__Stored data entries__:
*** Begin section ***

-- pv_equiv track=rewrite | github.com/Aphtasik/Epita-S3-OCR | Python/ImageEtPretraitement.py | horizontalProjection
-- ===== SOURCE A (Python) =====
-- def horizontalProjection(M):
--     """
--     Cette fonction prend une matrice M et realise une projection horizontale des 1 sur la gauche
--     Elle sépare la matrice en sous matrice qui correspondent aux lignes
--     Ne pas utiliser si l'image/matrice n'a pas été traité
--     M : Matrice binarizé et traité
--     return : matrice correspondant au projeté horizontale de M
--     """
--     lM = len(M)
--     cM = len(M[0])
--
--     #Construction de la matrice projection à la bonne taille
--     listOfZero = [0 for i in range(cM)]
--     projectionM = []
--     for i in range(lM):
--         L = listOfZero[:]
--         projectionM.append(L)
--
--     #projection horizontale
--     for i in range(lM):
--         indexOfOne = 0
--         for j in range(cM):
--             if M[i][j] == 1:
--                 projectionM[i][indexOfOne] = 1
--                 indexOfOne += 1
--
--     return projectionM
-- ===== SOURCE B (Python) =====
-- def horizontalProjection(M):
--     """Left-justify the 1s of each row into a width-len(M[0]) row: count the 1s
--     in the row's first `width` entries and rebuild the output row directly."""
--     width = len(M[0])
--     result = []
--     for row in M:
--         c = row[:width].count(1)
--         result.append([1] * c + [0] * (width - c))
--     return result
-- ===== Notes on version B (the rewrite author's own statement) =====
-- stated objective: simpler
-- what changed: B drops A's pre-built zero matrix and the index-pointer mutation pass: for each row it counts the 1s in the first len(M[0]) entries and constructs [1]*c + [0]*(width-c) directly.
import Mathlib
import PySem

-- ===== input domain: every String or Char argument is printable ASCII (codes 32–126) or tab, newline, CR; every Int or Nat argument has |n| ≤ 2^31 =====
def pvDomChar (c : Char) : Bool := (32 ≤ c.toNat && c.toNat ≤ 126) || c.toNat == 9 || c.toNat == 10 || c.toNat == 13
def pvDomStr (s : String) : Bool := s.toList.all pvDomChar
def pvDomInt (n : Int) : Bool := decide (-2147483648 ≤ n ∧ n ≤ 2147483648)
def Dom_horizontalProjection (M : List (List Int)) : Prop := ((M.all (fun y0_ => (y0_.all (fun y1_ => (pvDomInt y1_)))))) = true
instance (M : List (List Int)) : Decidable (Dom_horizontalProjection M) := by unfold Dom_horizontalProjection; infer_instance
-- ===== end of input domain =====

-- B replaces A's pre-built zero matrix and index-pointer mutation with one count-and-construct pass per row (objective: simpler).

-- ===== PORT A =====
def horizontalProjection (M : List (List Int)) : List (List Int) :=
  let lM : Int := M.length
  let cM : Int := (PySem.List.pyGetD M 0 []).length
  let listOfZero : List Int := (PySem.List.pyRange 0 cM 1).map (fun _ => (0 : Int))
  let projectionM : List (List Int) :=
    (PySem.List.pyRange 0 lM 1).foldl
      (fun acc _ => acc ++ [PySem.List.slice listOfZero none none]) []
  (PySem.List.pyRange 0 lM 1).foldl (fun proj i =>
    ((PySem.List.pyRange 0 cM 1).foldl (fun (st : List (List Int) × Int) j =>
        if PySem.List.pyGetD (PySem.List.pyGetD M i []) j 0 = 1 then
          (PySem.List.pySetD st.1 i
             (PySem.List.pySetD (PySem.List.pyGetD st.1 i []) st.2 1), st.2 + 1)
        else st)
      (proj, 0)).1) projectionM

-- ===== PORT B =====
def horizontalProjection_alt (M : List (List Int)) : List (List Int) :=
  let width : Int := (PySem.List.pyGetD M 0 []).length
  M.foldl (fun result row =>
    let c : Int := PySem.List.count (PySem.List.slice row none (some width)) 1
    result ++ [PySem.List.pyRepeat [(1 : Int)] c ++
               PySem.List.pyRepeat [(0 : Int)] (width - c)]) []

-- ===== PRECONDITION & SPEC =====
-- Pre_ excludes exactly the inputs on which A raises IndexError: the empty matrix
-- (len(M[0]) fails) and matrices with a row shorter than the first row (M[i][j] fails).
def Pre_horizontalProjection (M : List (List Int)) : Prop :=
  M ≠ [] ∧ ∀ r ∈ M, (M.headD []).length ≤ r.length
instance (M : List (List Int)) : Decidable (Pre_horizontalProjection M) := by
  unfold Pre_horizontalProjection; infer_instance

def pvWitness_horizontalProjection : List (List Int) := [[0, 1, 0], [1, 1, 0], [2, 0, 1]]

def Spec_horizontalProjection (M : List (List Int)) (out : List (List Int)) : Prop :=
  out = horizontalProjection_alt M
instance (M : List (List Int)) (out : List (List Int)) : Decidable (Spec_horizontalProjection M out) := by
  unfold Spec_horizontalProjection; infer_instance

-- ===== CLAIM (what is proved, stated in full; the proofs are below) =====
def Claim_equal_horizontalProjection : Prop :=
  ∀ (M : List (List Int)), Dom_horizontalProjection M → Pre_horizontalProjection M →
    Spec_horizontalProjection M (horizontalProjection M)

-- ===== LEMMAS AND PROOFS =====

-- A's inner loop, viewed on a single row: place a 1 at the running pointer when the scanned
-- element is 1.
def rstep (st : List Int × Int) (x : Int) : List Int × Int :=
  if x = 1 then (PySem.List.pySetD st.1 st.2 1, st.2 + 1) else st

-- A's inner loop at matrix level: row i of the projection matrix is mutated in place.
def mstep (row : List Int) (i : Int) (st : List (List Int) × Int) (j : Int) : List (List Int) × Int :=
  if PySem.List.pyGetD row j 0 = 1 then
    (PySem.List.pySetD st.1 i (PySem.List.pySetD (PySem.List.pyGetD st.1 i []) st.2 1), st.2 + 1)
  else st

-- A's inner loop on the extracted row, still indexed by j.
def jstep (row : List Int) (st : List Int × Int) (j : Int) : List Int × Int :=
  if PySem.List.pyGetD row j 0 = 1 then (PySem.List.pySetD st.1 st.2 1, st.2 + 1) else st

-- Scanning r while writing 1s at the pointer turns (1^a ++ 0^b) into (1^(a+c) ++ 0^(b-c)).
theorem hp_inner (r : List Int) : ∀ (a b : Nat), List.count 1 r ≤ b →
    r.foldl rstep (List.replicate a 1 ++ List.replicate b 0, (a : Int))
    = (List.replicate (a + List.count 1 r) 1 ++ List.replicate (b - List.count 1 r) 0,
       ((a + List.count 1 r : Nat) : Int)) := by
  induction r with
  | nil => intro a b _; simp
  | cons x r ih =>
    intro a b hc
    by_cases hx : x = 1
    · subst hx
      rw [List.count_cons_self] at hc ⊢
      obtain ⟨b', rfl⟩ : ∃ b', b = b' + 1 := ⟨b - 1, by omega⟩
      have hset : (List.replicate a (1:Int) ++ List.replicate (b'+1) 0).set a 1
          = List.replicate (a+1) 1 ++ List.replicate b' 0 := by
        rw [show List.replicate (b'+1) (0:Int) = 0 :: List.replicate b' 0 from List.replicate_succ,
            List.set_append]
        simp [List.replicate_succ']
      have step : rstep (List.replicate a (1:Int) ++ List.replicate (b'+1) 0, (a:Int)) 1
          = (List.replicate (a+1) 1 ++ List.replicate b' 0, ((a+1 : Nat) : Int)) := by
        simp [rstep, hset]
      rw [List.foldl_cons, step, ih (a+1) b' (by omega)]
      rw [show a + 1 + List.count 1 r = a + (List.count 1 r + 1) by omega,
          show b' - List.count 1 r = b' + 1 - (List.count 1 r + 1) by omega]
    · rw [List.count_cons_of_ne hx] at hc ⊢
      rw [List.foldl_cons, show rstep (List.replicate a (1:Int) ++ List.replicate b 0, (a:Int)) x
            = (List.replicate a 1 ++ List.replicate b 0, (a:Int)) from if_neg hx, ih a b hc]

-- The matrix-level inner loop only touches row i: it equals the row-level loop lifted by set.
theorem hp_lift (row : List Int) (i : Nat) (js : List Int) :
    ∀ (proj : List (List Int)) (k : Int), i < proj.length →
    js.foldl (mstep row (i : Int)) (proj, k)
    = (proj.set i (js.foldl (jstep row) (proj.getD i [], k)).1,
       (js.foldl (jstep row) (proj.getD i [], k)).2) := by
  induction js with
  | nil =>
    intro proj k hi
    simp only [List.foldl_nil]
    rw [List.getD_eq_getElem proj [] hi, List.set_getElem_self hi]
  | cons j js ih =>
    intro proj k hi
    by_cases hg : PySem.List.pyGetD row j 0 = 1
    · have hm : mstep row (i:Int) (proj, k) j
          = (proj.set i (PySem.List.pySetD (proj.getD i []) k 1), k + 1) := by
        simp [mstep, hg, PySem.List.pySetD_natCast, PySem.List.pyGetD_natCast]
      have hj : jstep row (proj.getD i [], k) j = (PySem.List.pySetD (proj.getD i []) k 1, k + 1) := by
        simp [jstep, hg]
      rw [List.foldl_cons, hm, ih _ _ (by simpa using hi), List.foldl_cons, hj]
      rw [List.set_set]
      congr 2 <;>
        rw [List.getD_eq_getElem _ [] (by simpa using hi),
            List.getElem_set_self (by simpa using hi)]
    · have hm : mstep row (i:Int) (proj, k) j = (proj, k) := if_neg hg
      have hj : jstep row (proj.getD i [], k) j = (proj.getD i [], k) := if_neg hg
      rw [List.foldl_cons, hm, ih _ _ hi, List.foldl_cons, hj]

-- A's outer loop: starting from m zero rows, the first n iterations each rebuild their own row.
theorem hp_outer (M' : List (List Int)) (js : List Int) (z : List Int) (m : Nat) :
    ∀ n, n ≤ m →
    (List.range n).foldl
      (fun proj (iN : Nat) => (js.foldl (mstep (PySem.List.pyGetD M' (iN:Int) []) (iN:Int)) (proj, 0)).1)
      (List.replicate m z)
    = (List.range n).map
        (fun (iN : Nat) => (js.foldl (jstep (PySem.List.pyGetD M' (iN:Int) [])) (z, 0)).1)
      ++ List.replicate (m - n) z := by
  intro n
  induction n with
  | zero => intro _; simp
  | succ n ih =>
    intro hn
    rw [List.range_succ, List.foldl_append, List.foldl_cons, List.foldl_nil, ih (by omega)]
    set prev := (List.range n).map
        (fun (iN : Nat) => (js.foldl (jstep (PySem.List.pyGetD M' (iN:Int) [])) (z, 0)).1)
      ++ List.replicate (m - n) z with hprev
    have hlenmap : ((List.range n).map
        (fun (iN : Nat) => (js.foldl (jstep (PySem.List.pyGetD M' (iN:Int) [])) (z, 0)).1)).length = n := by
      simp
    have hlen : prev.length = m := by simp [hprev]; omega
    have hgd : prev.getD n [] = z := by
      rw [hprev, List.getD_append_right _ _ [] n (by omega), hlenmap,
          List.getD_replicate z (by omega)]
    rw [hp_lift _ n js prev 0 (by omega), hgd]
    rw [hprev, List.set_append, if_neg (by omega)]
    rw [show m - n = (m - (n+1)) + 1 by omega, List.replicate_succ, hlenmap]
    simp only [Nat.sub_self, List.set_cons_zero]
    simp

-- B's row builder, written with List.replicate and List.take.
theorem hp_brow (row : List Int) (w : Nat) :
    PySem.List.pyRepeat [(1:Int)] ((PySem.List.count (PySem.List.slice row none (some (w:Int))) 1 : Nat) : Int) ++
      PySem.List.pyRepeat [(0:Int)] ((w:Int) - ((PySem.List.count (PySem.List.slice row none (some (w:Int))) 1 : Nat) : Int))
    = List.replicate (List.count 1 (row.take w)) 1 ++
        List.replicate (w - List.count 1 (row.take w)) 0 := by
  rw [PySem.List.slice_to_natCast, PySem.List.count_eq, PySem.List.pyRepeat_singleton,
      PySem.List.pyRepeat_singleton, Int.toNat_natCast, Int.toNat_sub]

-- Mapping g over positional lookups is mapping g over the list.
theorem hp_getD_map (l : List (List Int)) (g : List Int → List Int) :
    (List.range l.length).map (fun i => g (l.getD i [])) = l.map g := by
  apply List.ext_getElem
  · simp
  · intro i h1 h2
    simp only [List.getElem_map, List.getElem_range]
    rw [List.getD_eq_getElem l [] (by simpa using h2)]

theorem hp_main (M : List (List Int)) (hne : M ≠ [])
    (hge : ∀ r ∈ M, (M.headD []).length ≤ r.length) :
    horizontalProjection M = horizontalProjection_alt M := by
  -- basics
  have hlen0 : 0 < M.length := List.length_pos_iff.mpr hne
  have h0 : PySem.List.pyGetD M 0 [] = M.headD [] := by
    rw [show (0:Int) = ((0:Nat):Int) from rfl, PySem.List.pyGetD_natCast]
    obtain ⟨r0, rest, rfl⟩ := List.exists_cons_of_ne_nil hne
    rfl
  have hz : (PySem.List.pyRange 0 ((M.headD []).length : Int) 1).map (fun _ => (0:Int))
      = List.replicate (M.headD []).length 0 := by
    rw [PySem.List.pyRange_zero_nat]
    simp [Function.comp_def, List.map_const']
  have hbuild : ∀ (n : Nat) (z : List Int),
      (PySem.List.pyRange 0 (n:Int) 1).foldl (fun acc _ => acc ++ [z]) ([] : List (List Int))
      = List.replicate n z := by
    intro n z
    rw [PySem.List.foldl_append_singleton_eq_map (fun _ => z)]
    simp [List.map_const', PySem.List.length_pyRange_one]
  set cMn := (M.headD []).length with hcMn
  set Z : List Int := List.replicate cMn 0 with hZ
  set brow : List Int → List Int := fun row =>
      List.replicate (List.count 1 (row.take cMn)) 1 ++
        List.replicate (cMn - List.count 1 (row.take cMn)) 0 with hbrow
  -- B side
  have hB : horizontalProjection_alt M = M.map brow := by
    simp only [horizontalProjection_alt]
    rw [h0, ← hcMn]
    rw [PySem.List.foldl_append_singleton_eq_map
          (fun row => PySem.List.pyRepeat [(1:Int)]
              ((PySem.List.count (PySem.List.slice row none (some (cMn:Int))) 1 : Nat) : Int) ++
            PySem.List.pyRepeat [(0:Int)] ((cMn:Int) -
              ((PySem.List.count (PySem.List.slice row none (some (cMn:Int))) 1 : Nat) : Int))) M []]
    simp only [List.nil_append]
    refine List.map_congr_left (fun row _ => ?_)
    rw [hp_brow row cMn, hbrow]
  -- per-row computation
  have hrowi : ∀ i ∈ List.range M.length,
      ((PySem.List.pyRange 0 (cMn : Int) 1).foldl
          (jstep (PySem.List.pyGetD M (i : Int) [])) (Z, 0)).1
      = brow (M.getD i []) := by
    intro i hi
    rw [List.mem_range] at hi
    rw [PySem.List.pyGetD_natCast M i []]
    set row := M.getD i [] with hrow
    have hmem : row ∈ M := by
      rw [hrow, List.getD_eq_getElem M [] hi]; exact List.getElem_mem hi
    have hrl : cMn ≤ row.length := hge row hmem
    set row' := row.take cMn with hrow'
    have hlen' : row'.length = cMn := by
      rw [hrow', List.length_take]; omega
    have hcle : List.count 1 row' ≤ cMn := hlen' ▸ List.count_le_length
    -- on indices 0 ≤ j < cMn, scanning row is scanning its cMn-prefix
    have hjj : ∀ (acc : List Int × Int), ∀ j ∈ PySem.List.pyRange 0 (cMn : Int) 1,
        jstep row acc j = jstep row' acc j := by
      intro acc j hj
      rw [PySem.List.mem_pyRange_one] at hj
      have hj1 : j < (row.length : Int) := lt_of_lt_of_le hj.2 (by exact_mod_cast hrl)
      have hj2 : j < (row'.length : Int) := by rw [hlen']; exact hj.2
      unfold jstep
      rw [PySem.List.pyGetD_eq_getElem row 0 hj.1 hj1,
          PySem.List.pyGetD_eq_getElem row' 0 hj.1 hj2]
      simp [hrow', List.getElem_take]
    rw [PySem.List.foldl_congr_mem _ _ _ _ hjj]
    have hjr : jstep row' = fun acc j => rstep acc (PySem.List.pyGetD row' j 0) := rfl
    rw [hjr, ← hlen', PySem.List.foldl_pyRange_zero_pyGetD' row' 0 rstep (Z, 0)]
    have hinner := hp_inner row' 0 cMn hcle
    simp only [List.replicate_zero, List.nil_append, Nat.cast_zero, Nat.zero_add] at hinner
    rw [hZ, hinner]
  -- assemble A
  simp only [horizontalProjection]
  rw [h0, hz, ← hcMn]
  simp only [PySem.List.slice_none_none]
  rw [hbuild M.length Z, PySem.List.pyRange_zero_nat M.length, List.foldl_map]
  have houter := hp_outer M (PySem.List.pyRange 0 (cMn : Int) 1) Z M.length M.length le_rfl
  unfold mstep jstep at houter
  rw [houter]
  simp only [Nat.sub_self, List.replicate_zero, List.append_nil]
  rw [hB]
  have hmc := List.map_congr_left hrowi
  unfold jstep at hmc
  rw [hmc, hp_getD_map M brow]

-- ===== VERDICT (by name: the statement is the Claim_ definition above) =====
theorem horizontalProjection_spec : Claim_equal_horizontalProjection := by
  intro M _ hPre
  unfold Spec_horizontalProjection
  exact hp_main M hPre.1 hPre.2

*** End section ***

__EXERCISE DESCRIPTION__:
Of the lines above, retype only those from the line containing "PySem.List.pyRepeat [(1:Int)] ((PySem.List.count" through the line containing "simp [Function.comp_def, List.map_const']", including both, exactly.

__RESULT BELOW__:
    PySem.List.pyRepeat [(1:Int)] ((PySem.List.count (PySem.List.slice row none (some (w:Int))) 1 : Nat) : Int) ++
      PySem.List.pyRepeat [(0:Int)] ((w:Int) - ((PySem.List.count (PySem.List.slice row none (some (w:Int))) 1 : Nat) : Int))
    = List.replicate (List.count 1 (row.take w)) 1 ++
        List.replicate (w - List.count 1 (row.take w)) 0 := by
  rw [PySem.List.slice_to_natCast, PySem.List.count_eq, PySem.List.pyRepeat_singleton,
      PySem.List.pyRepeat_singleton, Int.toNat_natCast, Int.toNat_sub]

-- Mapping g over positional lookups is mapping g over the list.
theorem hp_getD_map (l : List (List Int)) (g : List Int → List Int) :
    (List.range l.length).map (fun i => g (l.getD i [])) = l.map g := by
  apply List.ext_getElem
  · simp
  · intro i h1 h2
    simp only [List.getElem_map, List.getElem_range]
    rw [List.getD_eq_getElem l [] (by simpa using h2)]

theorem hp_main (M : List (List Int)) (hne : M ≠ [])
    (hge : ∀ r ∈ M, (M.headD []).length ≤ r.length) :
    horizontalProjection M = horizontalProjection_alt M := by
  -- basics
  have hlen0 : 0 < M.length := List.length_pos_iff.mpr hne
  have h0 : PySem.List.pyGetD M 0 [] = M.headD [] := by
    rw [show (0:Int) = ((0:Nat):Int) from rfl, PySem.List.pyGetD_natCast]
    obtain ⟨r0, rest, rfl⟩ := List.exists_cons_of_ne_nil hne
    rfl
  have hz : (PySem.List.pyRange 0 ((M.headD []).length : Int) 1).map (fun _ => (0:Int))
      = List.replicate (M.headD []).length 0 := by
    rw [PySem.List.pyRange_zero_nat]
    simp [Function.comp_def, List.map_const']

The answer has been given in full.